For complex logical data augmentation, heavy reliance on human annotation is costly, whereas direct generation with large language models yields uninterpretable and logically homogeneous examples. To address this, we present LFC-DA, a symbolic-logic-controlled pipeline: logical text is first mapped to propositional expressions, a compact rule library is compiled, and a bounded state-space search systematically discovers valid formulas that are then verbalized back into natural-language questions, ensuring both diversity and logical rigor under propositional logic. Experiments on ReClor and LogiQA show significant improvements in the logical-reasoning accuracy of pretrained models, confirming the effectiveness of LFC-DA for LLM-guided logical data augmentation.

Paper Structure

This paper contains 17 sections, 3 equations, 5 figures, 2 tables.

Figures (5)

  • Figure 1: Data Augmentation Pipeline: 1 Stanza System formalizes natural language into propositional logic formulas; 2 DFS Framework systematically explores and generates diversified novel formulas; building on this, 3 Prompt drives the large language model to instantiate these new formulas into natural text. Ultimately, the pipeline Generates high-quality data to achieve Data Enhancement.
  • Figure 2: This figure illustrates the conversion pipeline from natural language instances to propositional logic formulas: Stanza(process) performs syntactic parsing; Stanza(output) identifies the logical structure $\alpha \rightarrow \beta$ and defines variables ($\alpha$: rain, $\beta$: ground wet); rule(match) matches $[\alpha\rightarrow\beta, \alpha]$ with the rule base, after which rule(output) generates the final formula $(\alpha\rightarrow\beta) \wedge \alpha \Rightarrow \beta$.
  • Figure 3: DFS enumeration process: Using the abstract syntax tree of Modus Ponens as an example to illustrate the depth-first pre-order traversal strategy.

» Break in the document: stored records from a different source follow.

-- pv_equiv track=rewrite | github.com/mthezeng/euler-solutions | p033.py | digit_diff
-- ===== SOURCE A (Python) =====
-- def digit_diff(a, b):
--     a_lst, b_lst = list(str(a)), list(str(b))
--     count = 0
--     for i in a_lst:
--         if i in b_lst and a % 10 and b % 10:
--             count += 1
--             del b_lst[b_lst.index(i)]
--     return count
-- ===== SOURCE B (Python) =====
-- def digit_diff(a, b):
--     if a % 10 == 0 or b % 10 == 0:
--         return 0
--     sa, sb = list(str(a)), list(str(b))
--     return sum(min(sa.count(d), sb.count(d)) for d in dict.fromkeys(sa))
-- ===== Notes on version B (the rewrite author's own statement) =====
-- stated objective: simpler
-- what changed: Hoists the loop-invariant a%10/b%10 guard into one early return and computes the multiset-intersection size as a sum of per-distinct-digit minimum counts, instead of scanning a's digits while deleting matched digits from a mutable copy of b's digit list.
import Mathlib
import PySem

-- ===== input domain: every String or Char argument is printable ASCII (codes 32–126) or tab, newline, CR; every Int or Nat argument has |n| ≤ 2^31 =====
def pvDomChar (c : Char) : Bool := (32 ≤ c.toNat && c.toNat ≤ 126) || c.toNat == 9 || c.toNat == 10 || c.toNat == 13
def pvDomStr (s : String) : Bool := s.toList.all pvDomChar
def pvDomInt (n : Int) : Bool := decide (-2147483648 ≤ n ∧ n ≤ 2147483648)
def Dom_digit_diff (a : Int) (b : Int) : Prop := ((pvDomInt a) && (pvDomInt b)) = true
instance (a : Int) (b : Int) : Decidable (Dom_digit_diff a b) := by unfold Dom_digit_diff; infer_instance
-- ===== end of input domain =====

-- B hoists the loop-invariant a%10/b%10 guard into an early return and sums per-distinct-digit
-- minimum counts instead of scanning a's digits while deleting matches from a copy of b's digits (simpler).

-- ===== PORT A =====
-- a_lst = list(str(a)); b_lst = list(str(b)); state of the loop = (count, b_lst)
-- for i in a_lst: if i in b_lst and a % 10 and b % 10: count += 1; del b_lst[b_lst.index(i)]
-- (del b_lst[b_lst.index(i)] removes the FIRST occurrence of i, exactly List.erase since i ∈ b_lst)
def digit_diff (a : Int) (b : Int) : Int :=
  ((PySem.Int.toStr a).toList.foldl (fun (st : Int × List Char) i =>
      if i ∈ st.2 ∧ PySem.Int.mod a 10 ≠ 0 ∧ PySem.Int.mod b 10 ≠ 0 then
        (st.1 + 1, st.2.erase i)
      else st) (0, (PySem.Int.toStr b).toList)).1

-- ===== PORT B =====
-- if a % 10 == 0 or b % 10 == 0: return 0
-- sa, sb = list(str(a)), list(str(b)); return sum(min(sa.count(d), sb.count(d)) for d in dict.fromkeys(sa))
def digit_diff_alt (a : Int) (b : Int) : Int :=
  if PySem.Int.mod a 10 = 0 ∨ PySem.Int.mod b 10 = 0 then 0
  else
    ((PySem.List.dedup (PySem.Int.toStr a).toList).map
      (fun d => (min ((PySem.Int.toStr a).toList.count d) ((PySem.Int.toStr b).toList.count d) : Int))).sum

-- ===== PRECONDITION & SPEC =====
def Spec_digit_diff (a : Int) (b : Int) (out : Int) : Prop := out = digit_diff_alt a b
instance (a : Int) (b : Int) (out : Int) : Decidable (Spec_digit_diff a b out) := by unfold Spec_digit_diff; infer_instance

-- ===== CLAIM (what is proved, stated in full; the proofs are below) =====
def Claim_equal_digit_diff : Prop := ∀ (a : Int) (b : Int), Dom_digit_diff a b → Spec_digit_diff a b (digit_diff a b)

-- ===== LEMMAS AND PROOFS =====

-- When the guard is false, A's loop never changes its state.
theorem pv_loop_guard_false (a b : Int) (h : ¬(PySem.Int.mod a 10 ≠ 0 ∧ PySem.Int.mod b 10 ≠ 0))
    (as : List Char) (st : Int × List Char) :
    as.foldl (fun (st : Int × List Char) i =>
      if i ∈ st.2 ∧ PySem.Int.mod a 10 ≠ 0 ∧ PySem.Int.mod b 10 ≠ 0 then
        (st.1 + 1, st.2.erase i)
      else st) st = st := by
  induction as generalizing st with
  | nil => rfl
  | cons i rest ih =>
      simp only [List.foldl_cons]
      rw [if_neg (fun hc => h hc.2), ih]

-- With the guard true, A's loop computes the length of the bag intersection.
theorem pv_loop_bagInter (a b : Int) (ha : PySem.Int.mod a 10 ≠ 0) (hb : PySem.Int.mod b 10 ≠ 0)
    (as : List Char) (bs : List Char) (c : Int) :
    (as.foldl (fun (st : Int × List Char) i =>
      if i ∈ st.2 ∧ PySem.Int.mod a 10 ≠ 0 ∧ PySem.Int.mod b 10 ≠ 0 then
        (st.1 + 1, st.2.erase i)
      else st) (c, bs)).1 = c + ((as.bagInter bs).length : Int) := by
  induction as generalizing bs c with
  | nil => simp [List.nil_bagInter]
  | cons i rest ih =>
      by_cases hm : i ∈ bs
      · have hcond : i ∈ bs ∧ PySem.Int.mod a 10 ≠ 0 ∧ PySem.Int.mod b 10 ≠ 0 := ⟨hm, ha, hb⟩
        simp only [List.foldl_cons, if_pos hcond]
        rw [ih, List.cons_bagInter_of_pos _ hm, List.length_cons]
        push_cast
        ring
      · have hcond : ¬(i ∈ bs ∧ PySem.Int.mod a 10 ≠ 0 ∧ PySem.Int.mod b 10 ≠ 0) :=
          fun hc => hm hc.1
        simp only [List.foldl_cons, if_neg hcond]
        rw [ih, List.cons_bagInter_of_neg _ hm]

-- Summing the counts of the members of a duplicate-free list F over a list m whose
-- elements all lie in F gives m's length.
theorem pv_sum_count (F : List Char) (m : List Char) (hnd : F.Nodup) (hsub : ∀ x ∈ m, x ∈ F) :
    (F.map (fun d => m.count d)).sum = m.length := by
  induction F generalizing m with
  | nil =>
      cases m with
      | nil => rfl
      | cons x xs => exact absurd (hsub x (by simp)) (by simp)
  | cons d F' ih =>
      simp only [List.map_cons, List.sum_cons]
      have hnd' : F'.Nodup := hnd.of_cons
      have hdF' : d ∉ F' := by simpa using (List.nodup_cons.mp hnd).1
      have hcnt : ∀ e ∈ F', m.count e = (m.filter (fun x => !(x == d))).count e := by
        intro e he
        have hne : ¬(e == d) = true := by
          simp only [beq_iff_eq]
          intro hed; exact hdF' (hed ▸ he)
        rw [List.count_filter]
        simp [hne]
      have hmap : (F'.map (fun e => m.count e)).sum
          = (F'.map (fun e => (m.filter (fun x => !(x == d))).count e)).sum :=
        congrArg List.sum (List.map_congr_left hcnt)
      have hsub' : ∀ x ∈ m.filter (fun y => !(y == d)), x ∈ F' := by
        intro x hx
        rcases List.mem_filter.mp hx with ⟨hxm, hxd⟩
        have hxd' : x ≠ d := by simpa using hxd
        have := hsub x hxm
        simp only [List.mem_cons] at this
        rcases this with h | h
        · exact absurd h hxd'
        · exact h
      rw [hmap, ih _ hnd' hsub']
      have hlen : m.length = m.count d + (m.filter (fun x => !(x == d))).length := by
        rw [List.count_eq_countP, ← List.countP_eq_length_filter]
        have := List.length_eq_countP_add_countP (fun x => x == d) (l := m)
        simpa using this
      omega

-- B's sum of per-distinct-digit minimum counts is the bag-intersection length.
theorem pv_sum_min_eq (sa sb : List Char) :
    ((PySem.List.dedup sa).map (fun d => (min (sa.count d) (sb.count d) : Int))).sum
      = ((sa.bagInter sb).length : Int) := by
  have h1 : ∀ d : Char, (min (sa.count d) (sb.count d) : Int)
      = (((sa.bagInter sb).count d : Nat) : Int) := by
    intro d
    rw [List.count_bagInter]
    push_cast
    rfl
  calc ((PySem.List.dedup sa).map (fun d => (min (sa.count d) (sb.count d) : Int))).sum
      = (((PySem.List.dedup sa).map (fun d => (sa.bagInter sb).count d)).map
          (fun n : Nat => (n : Int))).sum := by
        rw [List.map_map]
        exact congrArg List.sum (List.map_congr_left (fun d _ => h1 d))
    _ = ((((PySem.List.dedup sa).map (fun d => (sa.bagInter sb).count d)).sum : Nat) : Int) :=
        (Nat.cast_list_sum _).symm
    _ = ((sa.bagInter sb).length : Int) := by
        congr 1
        apply pv_sum_count
        · simp [PySem.List.dedup_eq_ofList, PySem.Set.nodup_ofList]
        · intro x hx
          have : x ∈ sa := (List.mem_bagInter.mp hx).1
          simpa [PySem.List.dedup_eq_ofList, PySem.Set.mem_ofList] using this

-- ===== VERDICT (by name: the statement is the Claim_ definition above) =====
theorem digit_diff_spec : Claim_equal_digit_diff := by
  intro a b _
  unfold Spec_digit_diff digit_diff digit_diff_alt
  by_cases h : PySem.Int.mod a 10 = 0 ∨ PySem.Int.mod b 10 = 0
  · rw [if_pos h, pv_loop_guard_false a b (by tauto)]
  · push_neg at h
    rw [if_neg (by tauto), pv_loop_bagInter a b h.1 h.2, pv_sum_min_eq]
    ring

The process starts from the (black) root node conjunction symbol $\wedge$, then systematically traverses the (green) left subtree (accessing its internal nodes in the order of $\rightarrow$, $\alpha$, $\beta$), and finally accesses the (black) right child node $\alpha$ under the root node.
  • Figure 4: Alternative Derivation Path: This figure illustrates an alternative derivation path from the premise $(\alpha \rightarrow \beta) \wedge \alpha$ to the conclusion $\beta$. Assuming rule ① is unavailable in the rule base, the system systematically applies fundamental theorems from the rule base, progressively deriving the target through a series of rigorous logical transformations.
  • Figure 6: This framework integrates symbolic logic with LLM capabilities to create interpretable training data. It expands initial formulas into correct (OK) and error (ERROR) state sets, annotates logical attributes via [equivalence] and [contain] markers, constructs labeled sample pairs using three logical relations (① equivalence, ② implication, ③ derivation), and employs customized prompts to instantiate symbolic samples as natural text, ensuring logical correctness, diversity, and interpretability.